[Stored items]
-- pv_equiv track=rewrite | github.com/machengyu341102/quant_multifactor | world_state_feeds.py | _base_watch_tags
-- ===== SOURCE A (Python) =====
-- from typing import Any
--
-- def _normalize_terms(items: list[object]) -> list[str]:
--     result: list[str] = []
--     for item in items:
--         text = str(item or "").strip()
--         if text:
--             result.append(text)
--     return result
--
-- def _base_watch_tags(direction: dict[str, Any], watch_item: dict[str, Any]) -> list[str]:
--     tags = []
--     for key in ("official_watchpoints",):
--         values = watch_item.get(key, [])
--         if isinstance(values, list):
--             tags.extend(_normalize_terms(values))
--     tags.extend(_normalize_terms(direction.get("keywords", [])[:2] if isinstance(direction.get("keywords"), list) else []))
--     deduped = list(dict.fromkeys(tag for tag in tags if tag))
--     return deduped[:4]
-- ===== SOURCE B (Python) =====
-- def _base_watch_tags(direction, watch_item):
--     # One fused pass: collect, normalize, dedup and truncate incrementally,
--     # stopping as soon as 4 tags are gathered.
--     sources = []
--     wp = watch_item.get("official_watchpoints", [])
--     if isinstance(wp, list):
--         sources.append(wp)
--     kw = direction.get("keywords")
--     if isinstance(kw, list):
--         sources.append(kw[:2])
--     result = []
--     seen = set()
--     for src in sources:
--         for item in src:
--             tag = str(item or "").strip()
--             if tag and tag not in seen:
--                 seen.add(tag)
--                 result.append(tag)
--                 if len(result) == 4:
--                     return result
--     return result
-- ===== Notes on version B (the rewrite author's own statement) =====
-- stated objective: alternative
-- what changed: Replaces A's phased pipeline (collect all normalized tags, then dict.fromkeys dedup, then slice [:4]) with one fused incremental pass over the candidate sources that normalizes, dedups via a seen set and appends in place, returning early once 4 tags are collected so the full tag list is never built.
import Mathlib
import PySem

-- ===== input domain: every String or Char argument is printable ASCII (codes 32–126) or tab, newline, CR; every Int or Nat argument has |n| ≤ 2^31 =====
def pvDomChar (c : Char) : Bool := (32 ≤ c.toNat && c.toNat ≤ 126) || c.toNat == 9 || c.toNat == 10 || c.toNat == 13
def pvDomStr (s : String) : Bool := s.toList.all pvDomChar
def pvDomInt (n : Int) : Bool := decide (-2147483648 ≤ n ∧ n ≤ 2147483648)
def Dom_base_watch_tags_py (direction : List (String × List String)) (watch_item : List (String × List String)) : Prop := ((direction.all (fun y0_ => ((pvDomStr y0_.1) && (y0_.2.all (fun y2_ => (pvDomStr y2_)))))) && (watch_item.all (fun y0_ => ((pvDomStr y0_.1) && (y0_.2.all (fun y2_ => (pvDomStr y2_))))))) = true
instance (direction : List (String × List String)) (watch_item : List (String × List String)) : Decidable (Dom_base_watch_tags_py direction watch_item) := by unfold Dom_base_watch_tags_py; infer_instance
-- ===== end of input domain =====

-- B fuses A's collect / dedup-by-dict / slice-[:4] pipeline into one incremental pass with a
-- seen set and an early return at 4 tags (objective: alternative decomposition; return value only).

-- dict.get(k, dflt) on an association list: first match, else default
def pvGetD (d : List (String × List String)) (k : String) (dflt : List String) : List String :=
  match d.find? (fun p => p.1 == k) with
  | some p => p.2
  | none => dflt

-- dict.get(k) (no default): first match, else None
def pvGet? (d : List (String × List String)) (k : String) : Option (List String) :=
  match d.find? (fun p => p.1 == k) with
  | some p => some p.2
  | none => none

-- ===== PORT A =====
-- _normalize_terms: str(item or "") on a string is the string itself ("" stays ""), then .strip()
def pvNormalizeTerms (items : List String) : List String :=
  items.foldl (fun result item =>
    let text := PySem.Str.strip (if item == "" then "" else item)
    if text ≠ "" then result ++ [text] else result) []

def base_watch_tags_py (direction : List (String × List String)) (watch_item : List (String × List String)) : List String :=
  -- for key in ("official_watchpoints",): values = watch_item.get(key, []); isinstance(values, list) is
  -- always true under the List (String × List String) typing, so the extend always runs
  let tags : List String := [] ++ pvNormalizeTerms (pvGetD watch_item "official_watchpoints" [])
  -- isinstance(direction.get("keywords"), list) is true iff the key is present under this typing;
  -- when absent, get("keywords", [])[:2] would be [] anyway, so the literal value is getD ... [:2]
  let tags := tags ++ pvNormalizeTerms (PySem.List.slice (pvGetD direction "keywords" []) none (some 2))
  let deduped := PySem.List.dedup (tags.filter (fun tag => tag ≠ ""))   -- list(dict.fromkeys(...))
  PySem.List.slice deduped none (some 4)

-- ===== PORT B =====
-- inner 'for item in src' loop; first component 'some r' signals the early 'return r'
def pvAltInner : List String → PySem.Set String → List String → (Option (List String)) × PySem.Set String × List String
  | [], seen, result => (none, seen, result)
  | item :: rest, seen, result =>
    let tag := PySem.Str.strip (if item == "" then "" else item)
    if tag ≠ "" && !(PySem.Set.contains seen tag) then
      let seen' := PySem.Set.add seen tag
      let result' := result ++ [tag]
      if result'.length == 4 then (some result', seen', result')
      else pvAltInner rest seen' result'
    else pvAltInner rest seen result

-- outer 'for src in sources' loop
def pvAltOuter : List (List String) → PySem.Set String → List String → List String
  | [], _, result => result
  | src :: rest, seen, result =>
    match pvAltInner src seen result with
    | (some r, _, _) => r
    | (none, seen', result') => pvAltOuter rest seen' result'

def base_watch_tags_py_alt (direction : List (String × List String)) (watch_item : List (String × List String)) : List String :=
  let wp := pvGetD watch_item "official_watchpoints" []
  let sources : List (List String) := [wp]      -- isinstance(wp, list) always true under the typing
  let sources := match pvGet? direction "keywords" with
    | some kw => sources ++ [PySem.List.slice kw none (some 2)]
    | none => sources                            -- kw is None: not a list, source skipped
  pvAltOuter sources PySem.Set.empty []

-- ===== PRECONDITION & SPEC =====
def Spec_base_watch_tags_py (direction : List (String × List String)) (watch_item : List (String × List String)) (out : List String) : Prop := out = base_watch_tags_py_alt direction watch_item
instance (direction : List (String × List String)) (watch_item : List (String × List String)) (out : List String) : Decidable (Spec_base_watch_tags_py direction watch_item out) := by unfold Spec_base_watch_tags_py; infer_instance

-- ===== CLAIM (what is proved, stated in full; the proofs are below) =====
def Claim_equal_base_watch_tags_py : Prop := ∀ (direction : List (String × List String)) (watch_item : List (String × List String)), Dom_base_watch_tags_py direction watch_item → Spec_base_watch_tags_py direction watch_item (base_watch_tags_py direction watch_item)

-- ===== LEMMAS AND PROOFS =====

-- pvD src acc: one "dedup-extend" step — fold Set.add over the normalized source
def pvD (src acc : List String) : List String :=
  (pvNormalizeTerms src).foldl PySem.Set.add acc

theorem norm_fold (xs : List String) (acc : List String) :
    xs.foldl (fun result item =>
      let text := PySem.Str.strip (if item == "" then "" else item)
      if text ≠ "" then result ++ [text] else result) acc
    = acc ++ pvNormalizeTerms xs := by
  induction xs generalizing acc with
  | nil => simp [pvNormalizeTerms]
  | cons x xs ih =>
    rw [List.foldl_cons]
    rw [ih]
    conv_rhs => rw [pvNormalizeTerms, List.foldl_cons, ih]
    dsimp only
    split_ifs <;> simp

theorem norm_cons (x : String) (xs : List String) :
    pvNormalizeTerms (x :: xs)
      = (if PySem.Str.strip (if x == "" then "" else x) ≠ ""
           then [PySem.Str.strip (if x == "" then "" else x)] else [])
        ++ pvNormalizeTerms xs := by
  conv_lhs => rw [pvNormalizeTerms, List.foldl_cons, norm_fold]
  dsimp only
  split_ifs <;> simp

theorem filter_normalize (items : List String) :
    (pvNormalizeTerms items).filter (fun tag => tag ≠ "") = pvNormalizeTerms items := by
  induction items with
  | nil => rfl
  | cons x xs ih =>
    rw [norm_cons, List.filter_append, ih]
    by_cases h : PySem.Str.strip (if x == "" then "" else x) = ""
    · simp
    · simp [h]

theorem pvD_nil (acc : List String) : pvD [] acc = acc := rfl

theorem pvD_cons (x : String) (src acc : List String) :
    pvD (x :: src) acc
      = pvD src (if PySem.Str.strip (if x == "" then "" else x) ≠ ""
                   then PySem.Set.add acc (PySem.Str.strip (if x == "" then "" else x)) else acc) := by
  unfold pvD
  rw [norm_cons, List.foldl_append]
  split_ifs <;> simp [PySem.Set.add]

theorem prefix_foldl_add (xs : List String) (acc : List String) :
    acc <+: xs.foldl PySem.Set.add acc := by
  induction xs generalizing acc with
  | nil => exact List.prefix_refl _
  | cons x xs ih =>
    rw [List.foldl_cons]
    refine List.IsPrefix.trans ?_ (ih (PySem.Set.add acc x))
    unfold PySem.Set.add
    split
    · exact List.prefix_refl _
    · exact List.prefix_append _ _

theorem prefix_pvD (src acc : List String) : acc <+: pvD src acc :=
  prefix_foldl_add _ _

theorem take_of_prefix_len {l m : List String} (h : l <+: m) (hl : l.length = 4) :
    m.take 4 = l := by
  obtain ⟨t, rfl⟩ := h
  rw [List.take_append_of_le_length (le_of_eq hl.symm), ← hl, List.take_length]

theorem inner_spec (src : List String) (res : List String) (h : res.length ≤ 3) :
    pvAltInner src res res
      = if (pvD src res).length ≤ 3 then (none, pvD src res, pvD src res)
        else (some ((pvD src res).take 4), (pvD src res).take 4, (pvD src res).take 4) := by
  induction src generalizing res with
  | nil => simp [pvAltInner, pvD_nil, h]
  | cons x src ih =>
    rw [pvAltInner, pvD_cons]
    dsimp only
    generalize PySem.Str.strip (if x == "" then "" else x) = t
    by_cases h1 : t = ""
    · have hd : decide (t ≠ "") = false := decide_eq_false (not_not_intro h1)
      have hif : (if t ≠ "" then PySem.Set.add res t else res) = res := if_neg (fun hn => hn h1)
      rw [hd, hif]
      simp only [Bool.false_and, Bool.false_eq_true, if_false]
      exact ih res h
    · have hd : decide (t ≠ "") = true := decide_eq_true h1
      by_cases h2 : t ∈ res
      · have hct : PySem.Set.contains res t = true := by simp [PySem.Set.contains, h2]
        have hif : (if t ≠ "" then PySem.Set.add res t else res) = res := by
          rw [if_pos h1]
          simp [PySem.Set.add, PySem.Set.contains, h2]
        rw [hif, hct]
        simp only [Bool.not_true, Bool.and_false, Bool.false_eq_true, if_false]
        exact ih res h
      · have hcf : PySem.Set.contains res t = false := by simp [PySem.Set.contains, h2]
        have hadd : PySem.Set.add res t = res ++ [t] := by
          simp [PySem.Set.add, PySem.Set.contains, h2]
        have hif : (if t ≠ "" then PySem.Set.add res t else res) = res ++ [t] := by
          rw [if_pos h1, hadd]
        rw [hif, hd, hcf, hadd]
        simp only [Bool.not_false, Bool.and_self, if_true]
        by_cases h4 : res.length = 3
        · have hb : ((res ++ [t]).length == 4) = true := by simp [h4]
          rw [if_pos hb]
          have hlen : (res ++ [t]).length = 4 := by simp [h4]
          have hpre := prefix_pvD src (res ++ [t])
          have hge : ¬ (pvD src (res ++ [t])).length ≤ 3 := by
            have := hpre.length_le
            omega
          rw [if_neg hge, take_of_prefix_len hpre hlen]
        · have hb : ((res ++ [t]).length == 4) = false := by
            simp
            omega
          rw [hb]
          simp only [Bool.false_eq_true, if_false]
          have h' : (res ++ [t]).length ≤ 3 := by
            simp
            omega
          rw [ih _ h']

theorem prefix_foldl_pvD (rest : List (List String)) (acc : List String) :
    acc <+: rest.foldl (fun a s => pvD s a) acc := by
  induction rest generalizing acc with
  | nil => exact List.prefix_refl _
  | cons s rest ih =>
    exact List.IsPrefix.trans (prefix_pvD s acc) (ih (pvD s acc))

theorem outer_spec (srcs : List (List String)) (res : List String) (h : res.length ≤ 3) :
    pvAltOuter srcs res res = (srcs.foldl (fun acc src => pvD src acc) res).take 4 := by
  induction srcs generalizing res with
  | nil =>
    have ht : res.take 4 = res := List.take_of_length_le (by omega)
    simp [pvAltOuter, ht]
  | cons src rest ih =>
    rw [pvAltOuter, inner_spec src res h, List.foldl_cons]
    by_cases hc : (pvD src res).length ≤ 3
    · simp only [hc, if_true]
      exact ih _ hc
    · simp only [hc, if_false]
      have hpre := prefix_foldl_pvD rest (pvD src res)
      obtain ⟨t, e⟩ := hpre
      rw [← e, List.take_append_of_le_length (by omega)]

theorem slice_to_two (xs : List String) : PySem.List.slice xs none (some 2) = xs.take 2 := by
  simpa using PySem.List.slice_to_natCast xs 2

theorem slice_to_four (xs : List String) : PySem.List.slice xs none (some 4) = xs.take 4 := by
  simpa using PySem.List.slice_to_natCast xs 4

theorem getD_get?_some {d : List (String × List String)} {k : String} {v : List String}
    (h : pvGet? d k = some v) (dflt : List String) : pvGetD d k dflt = v := by
  unfold pvGet? at h
  unfold pvGetD
  cases hf : d.find? (fun p => p.1 == k) <;> simp [hf] at h ⊢ <;> simp [h]

theorem getD_get?_none {d : List (String × List String)} {k : String}
    (h : pvGet? d k = none) (dflt : List String) : pvGetD d k dflt = dflt := by
  unfold pvGet? at h
  unfold pvGetD
  cases hf : d.find? (fun p => p.1 == k) <;> simp [hf] at h ⊢

-- ===== VERDICT (by name: the statement is the Claim_ definition above) =====
theorem base_watch_tags_py_spec : Claim_equal_base_watch_tags_py := by
  intro direction watch_item _
  unfold Spec_base_watch_tags_py base_watch_tags_py base_watch_tags_py_alt
  dsimp only
  simp only [List.nil_append]
  rw [slice_to_four]
  rw [List.filter_append, filter_normalize, filter_normalize]
  rw [PySem.List.dedup_eq_ofList, PySem.Set.ofList_eq_foldl, List.foldl_append]
  cases hk : pvGet? direction "keywords" with
  | some kw =>
    rw [getD_get?_some hk]
    dsimp only
    rw [show (PySem.Set.empty : PySem.Set String) = [] from rfl]
    rw [outer_spec _ [] (by simp)]
    simp [pvD]
  | none =>
    rw [getD_get?_none hk]
    dsimp only
    rw [show (PySem.Set.empty : PySem.Set String) = [] from rfl]
    rw [outer_spec _ [] (by simp)]
    simp [pvD, slice_to_two, pvNormalizeTerms]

[PROBLEM STATEMENT]
The exercise is to copy out every line above that has the word "input" in it.

[SOLUTION TO THE PROBLEM]
-- ===== input domain: every String or Char argument is printable ASCII (codes 32–126) or tab, newline, CR; every Int or Nat argument has |n| ≤ 2^31 =====
-- ===== end of input domain =====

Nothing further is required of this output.